Since 2020, we have become increasingly reliant on zoom and online documents. This causes our drives to be quickly crowded, and many of us can relate to this. Thus, we decided to write a program that could automatically sort our documents fast, efficient, and effective.
What it does
We used the unsupervised machine learning method of K-Means clustering to classify the text contents of documents and sort them into folders representing their respective topics.
How we built it
Our project was built using python. We needed to learn the google drive and authentication APIs in order to read documents and sort them. Then, we used scikit-learn's k-means clustering algorithm to group and organize documents.
Challenges we ran into
We encountered a number of problems, including figuring out how to properly log into Google Drive, how to loop through all the files in google drive, and how to move the files. We were all new to the Google Drive API, so it was a great learning experience to figure out the basics of creating folders, reading files, and moving files.

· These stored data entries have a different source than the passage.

-- pv_equiv track=rewrite | github.com/jgeller11/gonality | gonalitysolver.py | genAntiPrismGraph
-- ===== SOURCE A (Python) =====
-- import copy
--
-- def genAntiPrismGraph(n):
--     row = [0 for i in range(2*n)]
--     output = [copy.deepcopy(row) for i in range(2*n)]
--     for i in range(n):
--         output[i][(i+1)%n]=1
--         output[(i+1)%n][i]=1
--         output[i+n][((i+1)%n)+n]=1
--         output[((i+1)%n)+n][i+n]=1
--         output[i][i+n]=1
--         output[i+n][i]=1
--         output[i][((i+1)%n)+n]=1
--         output[((i+1)%n)+n][i]=1
--     return output
-- ===== SOURCE B (Python) =====
-- def genAntiPrismGraph(n):
--     # Build the edge set once, then fill the dense matrix by membership test.
--     edges = set()
--     for i in range(n):
--         j = (i + 1) % n
--         for e in ((i, j), (j, i), (i + n, j + n), (j + n, i + n),
--                   (i, i + n), (i + n, i), (i, j + n), (j + n, i)):
--             edges.add(e)
--     return [[1 if (r, c) in edges else 0 for c in range(2 * n)]
--             for r in range(2 * n)]
-- ===== Notes on version B (the rewrite author's own statement) =====
-- stated objective: alternative
-- what changed: A scatters 1s into a preallocated 2n x 2n zero matrix by index assignment; B first collects the antiprism edge pairs into a set and then builds the matrix with a dense comprehension testing membership.
import Mathlib
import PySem

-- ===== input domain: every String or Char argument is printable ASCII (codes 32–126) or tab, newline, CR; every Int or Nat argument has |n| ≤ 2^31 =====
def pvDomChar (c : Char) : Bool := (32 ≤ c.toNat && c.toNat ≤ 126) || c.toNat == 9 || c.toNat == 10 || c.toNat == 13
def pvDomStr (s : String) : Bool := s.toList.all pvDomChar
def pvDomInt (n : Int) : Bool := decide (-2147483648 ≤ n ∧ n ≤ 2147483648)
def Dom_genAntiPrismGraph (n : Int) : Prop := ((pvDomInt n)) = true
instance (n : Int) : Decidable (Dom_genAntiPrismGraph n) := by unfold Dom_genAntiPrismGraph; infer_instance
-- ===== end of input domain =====

-- B collects the edge pairs into a set and fills the matrix by membership test, instead of A's index-scatter into a zero matrix.

-- ===== PORT A =====
-- output[r][c] = v  (Python index assignment on a nested list; in A's loop the indices are always in range)
def pvSet2 (out : List (List Int)) (r c v : Int) : List (List Int) :=
  PySem.List.pySetD out r (PySem.List.pySetD (PySem.List.pyGetD out r []) c v)

def genAntiPrismGraph (n : Int) : List (List Int) :=
  (PySem.List.pyRange 0 n 1).foldl (fun out i =>
    pvSet2 (pvSet2 (pvSet2 (pvSet2 (pvSet2 (pvSet2 (pvSet2 (pvSet2
      out i (PySem.Int.mod (i+1) n) 1)
      (PySem.Int.mod (i+1) n) i 1)
      (i+n) (PySem.Int.mod (i+1) n + n) 1)
      (PySem.Int.mod (i+1) n + n) (i+n) 1)
      i (i+n) 1)
      (i+n) i 1)
      i (PySem.Int.mod (i+1) n + n) 1)
      (PySem.Int.mod (i+1) n + n) i 1)
    ((PySem.List.pyRange 0 (2*n) 1).map (fun _ =>
      (PySem.List.pyRange 0 (2*n) 1).map (fun _ => (0 : Int))))

-- ===== PORT B =====
def genAntiPrismGraph_alt (n : Int) : List (List Int) :=
  let edges : PySem.Set (Int × Int) :=
    (PySem.List.pyRange 0 n 1).foldl (fun s i =>
      [(i, PySem.Int.mod (i+1) n), (PySem.Int.mod (i+1) n, i),
       (i+n, PySem.Int.mod (i+1) n + n), (PySem.Int.mod (i+1) n + n, i+n),
       (i, i+n), (i+n, i),
       (i, PySem.Int.mod (i+1) n + n), (PySem.Int.mod (i+1) n + n, i)].foldl
        PySem.Set.add s)
      PySem.Set.empty
  (PySem.List.pyRange 0 (2*n) 1).map (fun r =>
    (PySem.List.pyRange 0 (2*n) 1).map (fun c =>
      if PySem.Set.contains edges (r, c) then 1 else 0))

-- ===== PRECONDITION & SPEC =====
def Spec_genAntiPrismGraph (n : Int) (out : List (List Int)) : Prop := out = genAntiPrismGraph_alt n
instance (n : Int) (out : List (List Int)) : Decidable (Spec_genAntiPrismGraph n out) := by unfold Spec_genAntiPrismGraph; infer_instance

-- ===== CLAIM (what is proved, stated in full; the proofs are below) =====
def Claim_equal_genAntiPrismGraph : Prop := ∀ (n : Int), Dom_genAntiPrismGraph n → Spec_genAntiPrismGraph n (genAntiPrismGraph n)

-- ===== LEMMAS AND PROOFS =====

-- the matrix whose (r,c) entry is 1 exactly when (r,c) ∈ S
def pvFill (n : Int) (S : PySem.Set (Int × Int)) : List (List Int) :=
  (PySem.List.pyRange 0 (2*n) 1).map (fun r =>
    (PySem.List.pyRange 0 (2*n) 1).map (fun c =>
      if PySem.Set.contains S (r, c) then 1 else 0))

theorem pvSetD_map_pyRange {α : Type} (f : Int → α) (m r : Int) (v : α) (h0 : 0 ≤ r) :
    PySem.List.pySetD ((PySem.List.pyRange 0 m 1).map f) r v
      = (PySem.List.pyRange 0 m 1).map (fun x => if x = r then v else f x) := by
  rw [PySem.List.pySetD_of_nonneg _ v h0]
  apply List.ext_getElem
  · simp [PySem.List.length_pyRange_one]
  · intro k h1 h2
    simp only [List.getElem_set, List.getElem_map, PySem.List.getElem_pyRange_one]
    by_cases hkr : k = r.toNat
    · simp [hkr, Int.toNat_of_nonneg h0]
    · have h1' : ¬ r.toNat = k := fun he => hkr he.symm
      have h2' : ¬ ((0 : Int) + k = r) := by omega
      simp only [if_neg h1']
      rw [if_neg h2']

theorem pvGetD_map_pyRange' {α : Type} (f : Int → α) (m r : Int) (d : α) (h0 : 0 ≤ r) (h : r < m) :
    PySem.List.pyGetD ((PySem.List.pyRange 0 m 1).map f) r d = f r := by
  rw [PySem.List.pyGetD_of_nonneg _ d h0]
  have hk : r.toNat < ((PySem.List.pyRange 0 m 1).map f).length := by
    simp [PySem.List.length_pyRange_one]; omega
  rw [List.getD_eq_getElem _ _ hk]
  simp only [List.getElem_map, PySem.List.getElem_pyRange_one]
  congr 1
  omega

-- one Python assignment output[r][c] = 1 on a membership-matrix adds (r,c) to the set
theorem pvSet2_fill (n : Int) (S : PySem.Set (Int × Int)) (r c : Int)
    (hr0 : 0 ≤ r) (hr : r < 2*n) (hc0 : 0 ≤ c) :
    pvSet2 (pvFill n S) r c 1 = pvFill n (PySem.Set.add S (r, c)) := by
  unfold pvSet2 pvFill
  rw [pvGetD_map_pyRange' _ _ _ _ hr0 hr,
      pvSetD_map_pyRange _ _ _ _ hc0,
      pvSetD_map_pyRange _ _ _ _ hr0]
  apply List.map_congr_left
  intro x _
  by_cases hxr : x = r
  · rw [if_pos hxr]
    apply List.map_congr_left
    intro y _
    by_cases hyc : y = c
    · rw [if_pos hyc]
      simp [PySem.Set.mem_add, hxr, hyc]
    · rw [if_neg hyc]
      simp [PySem.Set.mem_add, Prod.ext_iff, hxr, hyc]
  · rw [if_neg hxr]
    apply List.map_congr_left
    intro y _
    simp [PySem.Set.mem_add, Prod.ext_iff, hxr]

set_option maxHeartbeats 1000000 in
-- A's eight assignments for one i equal B's eight set-insertions for that i, on a membership-matrix
theorem pvStep_fill (n : Int) (S : PySem.Set (Int × Int)) (i : Int)
    (h0 : 0 ≤ i) (h : i < n) :
    pvSet2 (pvSet2 (pvSet2 (pvSet2 (pvSet2 (pvSet2 (pvSet2 (pvSet2
      (pvFill n S) i (PySem.Int.mod (i+1) n) 1)
      (PySem.Int.mod (i+1) n) i 1)
      (i+n) (PySem.Int.mod (i+1) n + n) 1)
      (PySem.Int.mod (i+1) n + n) (i+n) 1)
      i (i+n) 1)
      (i+n) i 1)
      i (PySem.Int.mod (i+1) n + n) 1)
      (PySem.Int.mod (i+1) n + n) i 1
      = pvFill n
        (PySem.Set.add (PySem.Set.add (PySem.Set.add (PySem.Set.add (PySem.Set.add (PySem.Set.add (PySem.Set.add (PySem.Set.add
          S (i, PySem.Int.mod (i+1) n)) (PySem.Int.mod (i+1) n, i))
          (i+n, PySem.Int.mod (i+1) n + n)) (PySem.Int.mod (i+1) n + n, i+n))
          (i, i+n)) ((i+n, i) : Int × Int))
          (i, PySem.Int.mod (i+1) n + n)) (PySem.Int.mod (i+1) n + n, i)) := by
  have hn : 0 < n := lt_of_le_of_lt h0 h
  have hj0 : 0 ≤ PySem.Int.mod (i+1) n := PySem.Int.mod_nonneg _ hn
  have hj : PySem.Int.mod (i+1) n < n := PySem.Int.mod_lt _ hn
  rw [pvSet2_fill n _ _ _ (by omega) (by omega) (by omega),
      pvSet2_fill n _ _ _ (by omega) (by omega) (by omega),
      pvSet2_fill n _ _ _ (by omega) (by omega) (by omega),
      pvSet2_fill n _ _ _ (by omega) (by omega) (by omega),
      pvSet2_fill n _ _ _ (by omega) (by omega) (by omega),
      pvSet2_fill n _ _ _ (by omega) (by omega) (by omega),
      pvSet2_fill n _ _ _ (by omega) (by omega) (by omega),
      pvSet2_fill n _ _ _ (by omega) (by omega) (by omega)]

-- loop invariant: folding A's body over any in-range index list keeps the membership-matrix shape
theorem pvLoop_fill (n : Int) (L : List Int) (S : PySem.Set (Int × Int))
    (hL : ∀ i ∈ L, 0 ≤ i ∧ i < n) :
    L.foldl (fun out i =>
      pvSet2 (pvSet2 (pvSet2 (pvSet2 (pvSet2 (pvSet2 (pvSet2 (pvSet2
        out i (PySem.Int.mod (i+1) n) 1)
        (PySem.Int.mod (i+1) n) i 1)
        (i+n) (PySem.Int.mod (i+1) n + n) 1)
        (PySem.Int.mod (i+1) n + n) (i+n) 1)
        i (i+n) 1)
        (i+n) i 1)
        i (PySem.Int.mod (i+1) n + n) 1)
        (PySem.Int.mod (i+1) n + n) i 1) (pvFill n S)
      = pvFill n (L.foldl (fun s i =>
        PySem.Set.add (PySem.Set.add (PySem.Set.add (PySem.Set.add (PySem.Set.add (PySem.Set.add (PySem.Set.add (PySem.Set.add
          s (i, PySem.Int.mod (i+1) n)) (PySem.Int.mod (i+1) n, i))
          (i+n, PySem.Int.mod (i+1) n + n)) (PySem.Int.mod (i+1) n + n, i+n))
          (i, i+n)) ((i+n, i) : Int × Int))
          (i, PySem.Int.mod (i+1) n + n)) (PySem.Int.mod (i+1) n + n, i)) S) := by
  induction L generalizing S with
  | nil => rfl
  | cons a L ih =>
    have ha := hL a (List.mem_cons_self)
    simp only [List.foldl_cons]
    rw [pvStep_fill n S a ha.1 ha.2]
    exact ih _ (fun i hi => hL i (List.mem_cons_of_mem _ hi))

-- A's initial zero matrix is the membership-matrix of the empty set
theorem pvFill_empty (n : Int) :
    pvFill n PySem.Set.empty
      = (PySem.List.pyRange 0 (2*n) 1).map (fun _ =>
          (PySem.List.pyRange 0 (2*n) 1).map (fun _ => (0 : Int))) := by
  unfold pvFill
  apply List.map_congr_left
  intro r _
  apply List.map_congr_left
  intro c _
  simp [PySem.Set.empty]

-- ===== VERDICT (by name: the statement is the Claim_ definition above) =====
set_option maxHeartbeats 1000000 in
theorem genAntiPrismGraph_spec : Claim_equal_genAntiPrismGraph := by
  intro n _
  show genAntiPrismGraph n = genAntiPrismGraph_alt n
  have hA : genAntiPrismGraph n = pvFill n ((PySem.List.pyRange 0 n 1).foldl (fun s i =>
        PySem.Set.add (PySem.Set.add (PySem.Set.add (PySem.Set.add (PySem.Set.add (PySem.Set.add (PySem.Set.add (PySem.Set.add
          s (i, PySem.Int.mod (i+1) n)) (PySem.Int.mod (i+1) n, i))
          (i+n, PySem.Int.mod (i+1) n + n)) (PySem.Int.mod (i+1) n + n, i+n))
          (i, i+n)) ((i+n, i) : Int × Int))
          (i, PySem.Int.mod (i+1) n + n)) (PySem.Int.mod (i+1) n + n, i)) PySem.Set.empty) := by
    unfold genAntiPrismGraph
    rw [← pvFill_empty n]
    exact pvLoop_fill n _ PySem.Set.empty (fun i hi => PySem.List.mem_pyRange_one.mp hi)
  have hB : genAntiPrismGraph_alt n = pvFill n ((PySem.List.pyRange 0 n 1).foldl (fun s i =>
        PySem.Set.add (PySem.Set.add (PySem.Set.add (PySem.Set.add (PySem.Set.add (PySem.Set.add (PySem.Set.add (PySem.Set.add
          s (i, PySem.Int.mod (i+1) n)) (PySem.Int.mod (i+1) n, i))
          (i+n, PySem.Int.mod (i+1) n + n)) (PySem.Int.mod (i+1) n + n, i+n))
          (i, i+n)) ((i+n, i) : Int × Int))
          (i, PySem.Int.mod (i+1) n + n)) (PySem.Int.mod (i+1) n + n, i)) PySem.Set.empty) := by
    have hfun : (fun (s : PySem.Set (Int × Int)) (i : Int) =>
        List.foldl PySem.Set.add s
          [(i, PySem.Int.mod (i+1) n), (PySem.Int.mod (i+1) n, i),
           (i+n, PySem.Int.mod (i+1) n + n), (PySem.Int.mod (i+1) n + n, i+n),
           (i, i+n), (i+n, i),
           (i, PySem.Int.mod (i+1) n + n), (PySem.Int.mod (i+1) n + n, i)])
        = (fun (s : PySem.Set (Int × Int)) (i : Int) =>
        PySem.Set.add (PySem.Set.add (PySem.Set.add (PySem.Set.add (PySem.Set.add (PySem.Set.add (PySem.Set.add (PySem.Set.add
          s (i, PySem.Int.mod (i+1) n)) (PySem.Int.mod (i+1) n, i))
          (i+n, PySem.Int.mod (i+1) n + n)) (PySem.Int.mod (i+1) n + n, i+n))
          (i, i+n)) ((i+n, i) : Int × Int))
          (i, PySem.Int.mod (i+1) n + n)) (PySem.Int.mod (i+1) n + n, i)) := by
      funext s i
      rfl
    unfold genAntiPrismGraph_alt
    rw [hfun]
    rfl
  rw [hA, hB]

Accomplishments that we're proud of
We're proud of how well the K-means clustering works, and the fact that we got everything working related to Google Drive. We're also very proud of the logo and the puns we can make along with the name. We really wanted to drive home the puns.
What we learned
We learned how to use the Google Drive API in Python. We acquired valuable knowledge about AI and found that picking the right type of model makes a huge difference. Most importantly, we learned that if we kept trying through seemingly impossible challenges, we found solutions more often than not.
What's next for DriveThru
We think we can do more than just sort these files into unordered groups. After this, we can make it better by analyzing the content of the folders and giving suggested names for them. We could also make a webapp or chrome extension that allows you to select certain files or certain folders to perform the clustering on, instead of the whole Google Drive at once.